Final answer:
The given statement "The variable q represents 1 - p in the success-failure condition." is true, thus the correct option is A.
Explanation:
In order to understand why the variable q represents 1 - p in the success-failure condition, we must first understand what these variables represent. In statistics, p is commonly used to represent the probability of success in a given event. Therefore, 1 - p would represent the probability of failure. Now, in a success-failure condition, there are only two possible outcomes - success or failure. This means that if the probability of success is p, then the probability of failure must be 1 - p.
But why is this represented by the variable q? This is where the concept of complementary events comes in. Complementary events are two events that cannot occur simultaneously and together, they make up the entire sample space. In this case, the events are success and failure. Since they cannot occur at the same time, the probabilities of these events must add up to 1 (or 100%). Therefore, q is used to represent the probability of failure because it is the complement of p.
To further understand this concept, let's look at an example. Let's say a company is conducting a survey to determine the percentage of customers who are satisfied with their product. The probability of a customer being satisfied is p = 0.8. This means that the probability of a customer being dissatisfied is 1 - 0.8 = 0.2, which is represented by the variable q. So, if we were to calculate the proportion of dissatisfied customers, we would use the formula q = (1 - p) = (1 - 0.8) = 0.2.

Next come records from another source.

-- pv_equiv track=rewrite | github.com/chernetsovamaria/new | unique_number.py | find_unique
-- ===== SOURCE A (Python) =====
-- def find_unique(num_list):
--     rem = 0
--     num_dict = {d: d % 2 for d in num_list}
--     for i in num_dict.values():
--         rem += i
--     if rem == 1:
--         for k, v in num_dict.items():
--             if v == 1:
--                 return k
--     elif rem > 1:
--         for k, v in num_dict.items():
--             if v == 0:
--                 return k
-- ===== SOURCE B (Python) =====
-- def find_unique(num_list):
--     seen = set()
--     odd_count = 0
--     first_odd = None
--     first_even = None
--     for x in num_list:
--         p = x % 2
--         if x not in seen:
--             seen.add(x)
--             if p == 1:
--                 odd_count += 1
--                 if first_odd is None:
--                     first_odd = x
--             else:
--                 if first_even is None:
--                     first_even = x
--     if odd_count == 1:
--         return first_odd
--     elif odd_count > 1:
--         return first_even
--     return None
-- ===== Notes on version B (the rewrite author's own statement) =====
-- stated objective: simpler
-- what changed: Replaced A's build-a-parity-dict, sum-its-values, then rescan-the-dict-items approach with a single pass that maintains a seen set, an odd-unique counter and the first odd / first even candidates directly.
import Mathlib
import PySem

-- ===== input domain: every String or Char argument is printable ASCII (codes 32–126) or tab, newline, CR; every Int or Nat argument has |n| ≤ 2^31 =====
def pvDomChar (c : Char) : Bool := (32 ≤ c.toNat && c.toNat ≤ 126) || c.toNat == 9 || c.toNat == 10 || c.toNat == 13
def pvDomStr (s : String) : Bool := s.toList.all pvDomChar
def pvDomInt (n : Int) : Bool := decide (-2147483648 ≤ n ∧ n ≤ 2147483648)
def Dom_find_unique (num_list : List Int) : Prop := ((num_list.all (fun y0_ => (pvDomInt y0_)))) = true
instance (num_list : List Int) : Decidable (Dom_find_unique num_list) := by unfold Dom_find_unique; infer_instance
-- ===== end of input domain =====

-- B replaces A's build-a-parity-dict / sum-its-values / rescan-items scheme with one pass
-- maintaining a seen set, an odd-unique counter and first-odd/first-even candidates (objective: simpler).


-- ===== PORT A =====
-- num_dict = {d: d % 2 for d in num_list}; rem = sum of the dict's values; the two
-- early-return scans over items are List.find? (first pair with that parity value).
def find_unique (num_list : List Int) : Option Int :=
  let num_dict : PySem.Dict Int Int :=
    num_list.foldl (fun d x => d.insert x (PySem.Int.mod x 2)) PySem.Dict.empty
  let rem : Int := num_dict.values.foldl (fun r i => r + i) 0
  if rem = 1 then
    (num_dict.items.find? (fun kv => kv.2 == 1)).map (·.1)
  else if rem > 1 then
    (num_dict.items.find? (fun kv => kv.2 == 0)).map (·.1)
  else none

-- ===== PORT B =====
-- the loop body of Source B, on the state (seen, odd_count, first_odd, first_even)
def fuStep (st : List Int × Int × Option Int × Option Int) (x : Int) :
    List Int × Int × Option Int × Option Int :=
  match st with
  | (seen, oc, fo, fe) =>
    let p := PySem.Int.mod x 2
    if PySem.Set.contains seen x then (seen, oc, fo, fe)
    else (PySem.Set.add seen x,
          if p = 1 then oc + 1 else oc,
          if p = 1 then (if fo = none then some x else fo) else fo,
          if p = 1 then fe else (if fe = none then some x else fe))

def find_unique_alt (num_list : List Int) : Option Int :=
  match num_list.foldl fuStep (PySem.Set.empty, 0, none, none) with
  | (_, oc, fo, fe) => if oc = 1 then fo else if oc > 1 then fe else none

-- ===== PRECONDITION & SPEC =====
def Spec_find_unique (num_list : List Int) (out : Option Int) : Prop := out = find_unique_alt num_list
instance (num_list : List Int) (out : Option Int) : Decidable (Spec_find_unique num_list out) := by unfold Spec_find_unique; infer_instance

-- ===== CLAIM (what is proved, stated in full; the proofs are below) =====
def Claim_equal_find_unique : Prop := ∀ (num_list : List Int), Dom_find_unique num_list → Spec_find_unique num_list (find_unique num_list)

-- ===== LEMMAS AND PROOFS =====

-- the state B's loop maintains, expressed over the distinct elements seen so far
def fuState (q : List Int) : List Int × Int × Option Int × Option Int :=
  (PySem.Set.ofList q,
   ((PySem.Set.ofList q).countP (fun x => PySem.Int.mod x 2 = 1) : Int),
   (PySem.Set.ofList q).find? (fun x => PySem.Int.mod x 2 = 1),
   (PySem.Set.ofList q).find? (fun x => PySem.Int.mod x 2 = 0))

theorem fuStep_state (q : List Int) (x : Int) : fuStep (fuState q) x = fuState (q ++ [x]) := by
  have hofl := PySem.Set.ofList_append_singleton (xs := q) (x := x)
  by_cases hx : x ∈ PySem.Set.ofList q
  · have hc : (PySem.Set.ofList q).contains x = true := (PySem.Set.contains_iff _ _).mpr hx
    have hadd := PySem.Set.add_of_mem hx
    simp only [fuStep, fuState, hc, if_true, hofl, hadd]
  · have hc : (PySem.Set.ofList q).contains x = false := by
      rcases h : (PySem.Set.ofList q).contains x with _ | _
      · rfl
      · exact absurd ((PySem.Set.contains_iff _ _).mp h) hx
    have hadd := PySem.Set.add_of_not_mem hx
    simp only [fuStep, fuState, hc, Bool.false_eq_true, if_false, hofl, hadd,
      List.countP_append, List.find?_append]
    rcases PySem.Int.mod_two_eq x with h2 | h2 <;>
      simp only [h2, List.countP_singleton, List.find?_singleton, decide_eq_true_eq] <;>
      simp only [if_true, Nat.cast_add, Nat.cast_ite, Nat.cast_one,
        Nat.cast_zero] <;>
      cases hf1 : List.find? (fun x => decide (PySem.Int.mod x 2 = 1)) (PySem.Set.ofList q) <;>
      cases hf0 : List.find? (fun x => decide (PySem.Int.mod x 2 = 0)) (PySem.Set.ofList q) <;>
      simp [Option.or]

theorem fuLoop_state (l q : List Int) : l.foldl fuStep (fuState q) = fuState (q ++ l) := by
  induction l generalizing q with
  | nil => simp
  | cons x xs ih =>
      rw [List.foldl_cons, fuStep_state, ih]
      congr 1
      simp

-- A's dict after the comprehension: distinct keys in first-occurrence order, parity values
theorem dictA_items (l : List Int) :
    (l.foldl (fun d x => d.insert x (PySem.Int.mod x 2)) PySem.Dict.empty).items
      = (PySem.Set.ofList l).map (fun k => (k, PySem.Int.mod k 2)) := by
  induction l using List.reverseRecOn with
  | nil => rfl
  | append_singleton xs x ih =>
      rw [List.foldl_append, List.foldl_cons, List.foldl_nil, PySem.Set.ofList_append_singleton]
      set d := xs.foldl (fun d x => d.insert x (PySem.Int.mod x 2)) PySem.Dict.empty with hd
      have hkeys : d.keys = PySem.Set.ofList xs := by
        simp [PySem.Dict.keys, ih, List.map_map, Function.comp_def]
      by_cases hx : x ∈ PySem.Set.ofList xs
      · have hc : d.contains x = true := by
          rw [PySem.Dict.contains_iff_mem_keys, hkeys]; exact hx
        rw [PySem.Dict.items_insert_of_contains _ _ hc, ih, PySem.Set.add_of_mem hx,
            List.map_map]
        apply List.map_congr_left
        intro k _
        by_cases hk : k = x <;> simp [Function.comp, hk]
      · have hc : d.contains x = false := by
          rcases h : d.contains x with _ | _
          · rfl
          · rw [PySem.Dict.contains_iff_mem_keys, hkeys] at h; exact absurd h hx
        rw [PySem.Dict.items_insert_of_not_contains _ _ hc, ih,
            PySem.Set.add_of_not_mem hx]
        simp

-- the sum of the parity values is the number of odd elements
theorem sum_parities (u : List Int) (a : Int) :
    (u.map (fun k => PySem.Int.mod k 2)).foldl (fun r i => r + i) a
      = a + ((u.countP (fun x => PySem.Int.mod x 2 = 1) : Nat) : Int) := by
  induction u generalizing a with
  | nil => simp
  | cons y ys ih =>
      rcases PySem.Int.mod_two_eq y with h2 | h2 <;>
        simp only [List.map_cons, List.foldl_cons, ih, List.countP_cons, h2,
          decide_eq_true_eq] <;>
        (push_cast; omega)

theorem find_unique_spec : Claim_equal_find_unique := by
  intro num_list _
  unfold Spec_find_unique
  have hB : find_unique_alt num_list
      = (if ((PySem.Set.ofList num_list).countP (fun x => PySem.Int.mod x 2 = 1) : Int) = 1 then
           (PySem.Set.ofList num_list).find? (fun x => PySem.Int.mod x 2 = 1)
         else if ((PySem.Set.ofList num_list).countP (fun x => PySem.Int.mod x 2 = 1) : Int) > 1 then
           (PySem.Set.ofList num_list).find? (fun x => PySem.Int.mod x 2 = 0)
         else none) := by
    have hloop := fuLoop_state num_list []
    rw [List.nil_append] at hloop
    unfold find_unique_alt
    rw [show (PySem.Set.empty, (0 : Int), (none : Option Int), (none : Option Int))
          = fuState [] from rfl, hloop]
    rfl
  rw [hB]
  simp only [find_unique]
  rw [dictA_items num_list]
  have hvalues :
      ((num_list.foldl (fun d x => d.insert x (PySem.Int.mod x 2)) PySem.Dict.empty).values)
        = (PySem.Set.ofList num_list).map (fun k => PySem.Int.mod k 2) := by
    simp only [PySem.Dict.values, dictA_items num_list, List.map_map]
    rfl
  rw [hvalues, sum_parities, zero_add]
  have hfind1 : (((PySem.Set.ofList num_list).map (fun k => (k, PySem.Int.mod k 2))).find?
        (fun kv => kv.2 == 1)).map (·.1)
      = (PySem.Set.ofList num_list).find? (fun x => PySem.Int.mod x 2 = 1) := by
    rw [List.find?_map, Option.map_map]
    have hp : ((fun (kv : Int × Int) => kv.2 == 1) ∘ fun k => (k, PySem.Int.mod k 2))
        = (fun x => decide (PySem.Int.mod x 2 = 1)) := by
      funext k; rw [Bool.eq_iff_iff]; simp
    rw [hp]
    cases hres : (PySem.Set.ofList num_list).find? (fun x => decide (PySem.Int.mod x 2 = 1)) <;>
      simp [Function.comp]
  have hfind0 : (((PySem.Set.ofList num_list).map (fun k => (k, PySem.Int.mod k 2))).find?
        (fun kv => kv.2 == 0)).map (·.1)
      = (PySem.Set.ofList num_list).find? (fun x => PySem.Int.mod x 2 = 0) := by
    rw [List.find?_map, Option.map_map]
    have hp : ((fun (kv : Int × Int) => kv.2 == 0) ∘ fun k => (k, PySem.Int.mod k 2))
        = (fun x => decide (PySem.Int.mod x 2 = 0)) := by
      funext k; rw [Bool.eq_iff_iff]; simp
    rw [hp]
    cases hres : (PySem.Set.ofList num_list).find? (fun x => decide (PySem.Int.mod x 2 = 0)) <;>
      simp [Function.comp]
  rw [hfind1, hfind0]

In the context of a success-failure condition, this concept can also be represented using a binomial distribution. In a binomial distribution, we have two possible outcomes - success (represented by p) and failure (represented by q). The formula for calculating the probability of x successes in n trials is P(X = x) = nCx * p^x * (1 - p)^(n-x). Here, p and (1 - p) represent the probabilities of success and failure respectively.
To conclude, the variable q represents 1 - p in the success-failure condition because it is the complement of p and together, they make up the entire sample space. It is important to understand this concept in order to accurately interpret and solve problems involving probabilities and binomial distributions, thus the correct option is A.